Liver damage and regeneration – 20 years of liver research in the Collaborative Research Centers 575 and 974

Due to their high prevalence, liver diseases are of great clinical and socio-economic importance. Liver diseases are frequently chronic and are systemically relevant because they can affect the function of other organ systems. Apart from prophylactic measures, therapeutic approaches are required which target at the molecular and cell biological level the pathogenetic events which lead to liver damage and accompanying extrahepatic manifestations, and simultaneously support liver regeneration. The events that lead to the restoration of liver tissue after injury at the molecular, cellular, organ and systemic level are complex and incompletely understood. They involve not only the proliferation of hepatocytes and, if necessary, the recruitment of stem/progenitor cell compartments, but also a multitude of other factors that control and influence the regenerative process in the liver. Such factors include cytokines, chemokines and growth factors, cell hydration, mechanical forces, organic osmolytes, extracellular matrix constituents, complement factors, bile salts and liver pathogens. Since many of these factors are also involved in the pathogenesis of liver damage, it becomes clear that liver damage and regeneration are closely interrelated.

An indispensible prerequisite for the understanding of liver damage and regeneration is an indepth knowledge about liver function under physiological and pathological conditions, This was addressed in two consecutive Collaborative Research Centers (CRC), i.e. the CRCs 575 and 974 funded by the Deutsche Forschungsgemeinschaft (DFG). The CRC 575 „Experimental Hepatology“ was established in 2001 and ended in December 2011 after its maximal funding period, and already in January 2012 the CRC 974 „Communication and System Relevance in Liver Injury and Regeneration“ started its work, which ended in 2021. This allowed for an uninterrupted and highly successful interdisciplinary liver research at the Heinrich Heine University Düsseldorf over a period of more than 20 years. Major achievements and discoveries in the CRCs 575 and 974 were the identification of liver cell volume as a dynamic parameter, which controls various aspects of liver function by means of mechanosensing and -signaling pathways. Mechanosensing by sinusoidal endothelial cells and hepatic stellate cells was established as an important trigger for liver regeneration. Hepatic stellate cells were identified as mesenchymal stem cells and the space of Disse as a stem cell niche. A nowadays widely accepted model for the pathogenesis of hepatic encephalopathy has been developed. Further discoveries include enforced viral replication, novel aspects on hepatic ammonia handling and on hepatobiliary transport, the role of bile acid receptors in health and disease, and the role of cytokine signaling for liver damage and regeneration. In collaboration with other partners several human diseases were described for the first time, such as congenital glutamine synthetase deficiency, taurine transporter (TAUT) deficiency and antibody-induced BSEP deficiency. Essential for the success of the CRCs was the interdisciplinary approach, which brought together the expertises of clinical hepatology, neurology, immunology, cell and molecular biology, biochemistry, protein and structure chemistry and molecular dynamics simulations.

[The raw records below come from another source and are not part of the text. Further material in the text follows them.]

-- pv_equiv track=rewrite | github.com/Jesika312/alpro7 | pt7-3.py | cek_palindrome
-- ===== SOURCE A (Python) =====
-- def cek_palindrome(kalimat):
--     kalimat=kalimat.lower()
--
--     kalimat_bersih=''
--     for karakter in kalimat:
--         if karakter.isalpha():
--             kalimat_bersih=kalimat_bersih+karakter
--
--     kalimat_bersih_balik=kalimat_bersih[::-1]
--
--     if kalimat_bersih== kalimat_bersih_balik:
--         return True
--     else:
--         return False
-- ===== SOURCE B (Python) =====
-- def cek_palindrome(kalimat):
--     # shrink a char list from both ends, skipping non-alphabetic chars;
--     # no cleaned string and no reversed copy are ever built
--     chars = list(kalimat.lower())
--     while len(chars) > 1:
--         if not chars[0].isalpha():
--             chars = chars[1:]
--         elif not chars[-1].isalpha():
--             chars = chars[:-1]
--         elif chars[0] != chars[-1]:
--             return False
--         else:
--             chars = chars[1:-1]
--     return True
-- ===== Notes on version B (the rewrite author's own statement) =====
-- stated objective: alternative
-- what changed: Instead of building the cleaned string by repeated concatenation, reversing it and comparing whole strings, B shrinks a character list from both ends, skipping non-alphabetic characters and comparing end pairs directly, never materialising a cleaned or reversed copy; it also returns False at the first mismatching pair.
import Mathlib
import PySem

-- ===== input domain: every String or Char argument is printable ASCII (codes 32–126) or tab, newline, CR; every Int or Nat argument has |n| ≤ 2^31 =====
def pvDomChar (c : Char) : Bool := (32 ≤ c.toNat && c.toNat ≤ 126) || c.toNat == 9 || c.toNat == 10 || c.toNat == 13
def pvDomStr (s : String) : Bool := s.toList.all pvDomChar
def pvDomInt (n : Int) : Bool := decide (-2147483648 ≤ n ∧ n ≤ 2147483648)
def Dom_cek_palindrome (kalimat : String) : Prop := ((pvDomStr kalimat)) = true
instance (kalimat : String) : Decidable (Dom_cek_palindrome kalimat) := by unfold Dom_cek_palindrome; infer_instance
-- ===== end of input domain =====

-- B shrinks a char list from both ends instead of building a cleaned string and its reverse; alternative structure, same values.

-- ===== PORT A =====
-- A lowers, builds the cleaned string char by char, reverses it with [::-1] and compares.
def cek_palindrome (kalimat : String) : Bool :=
  let kalimat := PySem.Str.lower kalimat
  let kalimat_bersih : List Char :=
    kalimat.toList.foldl (fun acc karakter =>
      if PySem.Chars.isalpha karakter then acc ++ [karakter] else acc) []
  -- kalimat_bersih[::-1]; step -1 ≠ 0, so slice? always returns some
  let kalimat_bersih_balik := (PySem.List.slice? kalimat_bersih none none (-1)).getD []
  if kalimat_bersih = kalimat_bersih_balik then true else false

-- ===== PORT B =====
-- B's while loop: the list of remaining chars shrinks from either end each iteration.
def pvAltLoop : List Char → Bool
  | [] => true
  | [_] => true
  | c :: d :: rest =>
    if PySem.Chars.isalpha c = false then
      pvAltLoop (d :: rest)                          -- chars = chars[1:]
    else if PySem.Chars.isalpha ((d :: rest).getLast (by simp)) = false then
      pvAltLoop (c :: (d :: rest).dropLast)          -- chars = chars[:-1]
    else if c ≠ (d :: rest).getLast (by simp) then
      false
    else
      pvAltLoop ((d :: rest).dropLast)               -- chars = chars[1:-1]
  termination_by l => l.length
  decreasing_by all_goals simp

def cek_palindrome_alt (kalimat : String) : Bool :=
  pvAltLoop (PySem.Str.lower kalimat).toList

-- ===== PRECONDITION & SPEC =====
def Spec_cek_palindrome (kalimat : String) (out : Bool) : Prop := out = cek_palindrome_alt kalimat
instance (kalimat : String) (out : Bool) : Decidable (Spec_cek_palindrome kalimat out) := by unfold Spec_cek_palindrome; infer_instance

-- ===== CLAIM (what is proved, stated in full; the proofs are below) =====
def Claim_equal_cek_palindrome : Prop := ∀ (kalimat : String), Dom_cek_palindrome kalimat → Spec_cek_palindrome kalimat (cek_palindrome kalimat)

-- ===== LEMMAS AND PROOFS =====

lemma pv_foldl_filter (l : List Char) (acc : List Char) :
    l.foldl (fun acc karakter =>
      if PySem.Chars.isalpha karakter then acc ++ [karakter] else acc) acc
      = acc ++ l.filter PySem.Chars.isalpha := by
  induction l generalizing acc with
  | nil => simp
  | cons c t ih =>
    simp only [List.foldl, List.filter]
    by_cases h : PySem.Chars.isalpha c
    · simp [h, ih]
    · simp [h, ih]

lemma pv_sandwich (a b : Char) (m : List Char) :
    (a :: m ++ [b] = (a :: m ++ [b]).reverse) ↔ (a = b ∧ m = m.reverse) := by
  constructor
  · intro h
    rw [show (a :: m ++ [b]).reverse = b :: (m.reverse ++ [a]) by simp] at h
    obtain ⟨hab, htl⟩ := List.cons_eq_cons.mp h
    subst hab
    exact ⟨rfl, List.append_cancel_right htl⟩
  · rintro ⟨rfl, hm⟩
    conv_lhs => rw [hm]
    simp

lemma pvAltLoop_eq (l : List Char) :
    pvAltLoop l = decide (l.filter PySem.Chars.isalpha = (l.filter PySem.Chars.isalpha).reverse) := by
  induction l using pvAltLoop.induct with
  | case1 => simp [pvAltLoop]
  | case2 c =>
    by_cases h : PySem.Chars.isalpha c <;> simp [pvAltLoop, List.filter, h]
  | case3 c d rest h ih =>
    rw [pvAltLoop, if_pos h, ih]
    simp [List.filter_cons, h]
  | case4 c d rest hc hl ih =>
    have hc' : PySem.Chars.isalpha c = true := by
      cases hb : PySem.Chars.isalpha c
      · exact absurd hb hc
      · rfl
    have key : c :: d :: rest = (c :: (d :: rest).dropLast) ++ [(d :: rest).getLast (by simp)] := by
      rw [List.cons_append, List.dropLast_append_getLast]
    rw [pvAltLoop, if_neg hc, if_pos hl, ih]
    have hfilter : (c :: d :: rest).filter PySem.Chars.isalpha
        = (c :: (d :: rest).dropLast).filter PySem.Chars.isalpha := by
      conv_lhs => rw [key]
      rw [List.filter_append]
      simp [hl]
    rw [hfilter]
  | case5 c d rest hc hl hne =>
    have hc' : PySem.Chars.isalpha c = true := by
      cases hb : PySem.Chars.isalpha c
      · exact absurd hb hc
      · rfl
    have hl' : PySem.Chars.isalpha ((d :: rest).getLast (by simp)) = true := by
      cases hb : PySem.Chars.isalpha ((d :: rest).getLast (by simp))
      · exact absurd hb hl
      · rfl
    have key : c :: d :: rest = (c :: (d :: rest).dropLast) ++ [(d :: rest).getLast (by simp)] := by
      rw [List.cons_append, List.dropLast_append_getLast]
    rw [pvAltLoop, if_neg hc, if_neg hl, if_pos hne]
    have hfl : (c :: d :: rest).filter PySem.Chars.isalpha
        = c :: ((d :: rest).dropLast.filter PySem.Chars.isalpha) ++ [(d :: rest).getLast (by simp)] := by
      conv_lhs => rw [key]
      rw [List.filter_append]
      simp [hc', hl']
    rw [hfl]
    symm
    rw [decide_eq_false_iff_not]
    intro hpal
    exact hne ((pv_sandwich _ _ _).mp hpal).1
  | case6 c d rest hc hl hne ih =>
    have hc' : PySem.Chars.isalpha c = true := by
      cases hb : PySem.Chars.isalpha c
      · exact absurd hb hc
      · rfl
    have hl' : PySem.Chars.isalpha ((d :: rest).getLast (by simp)) = true := by
      cases hb : PySem.Chars.isalpha ((d :: rest).getLast (by simp))
      · exact absurd hb hl
      · rfl
    have key : c :: d :: rest = (c :: (d :: rest).dropLast) ++ [(d :: rest).getLast (by simp)] := by
      rw [List.cons_append, List.dropLast_append_getLast]
    rw [pvAltLoop, if_neg hc, if_neg hl, if_neg hne, ih]
    have hfl : (c :: d :: rest).filter PySem.Chars.isalpha
        = c :: ((d :: rest).dropLast.filter PySem.Chars.isalpha) ++ [(d :: rest).getLast (by simp)] := by
      conv_lhs => rw [key]
      rw [List.filter_append]
      simp [hc', hl']
    have hceq : c = (d :: rest).getLast (by simp) := by
      by_contra hx
      exact hne hx
    rw [hfl, decide_eq_decide, pv_sandwich]
    simp [hceq]

lemma pv_A_eq (kalimat : String) :
    cek_palindrome kalimat
      = decide (((PySem.Str.lower kalimat).toList.filter PySem.Chars.isalpha)
          = ((PySem.Str.lower kalimat).toList.filter PySem.Chars.isalpha).reverse) := by
  unfold cek_palindrome
  simp only [pv_foldl_filter, PySem.List.slice?_none_none_neg_one, Option.getD_some,
    List.nil_append, PySem.Str.toList_lower]
  split_ifs with h
  · exact (decide_eq_true h).symm
  · exact (decide_eq_false h).symm

-- ===== VERDICT (by name: the statement is the Claim_ definition above) =====
theorem cek_palindrome_spec : Claim_equal_cek_palindrome := by
  intro kalimat _
  unfold Spec_cek_palindrome cek_palindrome_alt
  rw [pv_A_eq, pvAltLoop_eq]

The present Highlight Issue of Biological Chemistry provides reviews on some topics of the CRCs, and we thank the DFG for continued support and the possibility to train young scientists in the integrated research training group and to bring them into contact with the international scientific community. Finally we are grateful to the support by the editorial staff of Biological Chemistry, in particular to the Managing Editor Torsten Krüger.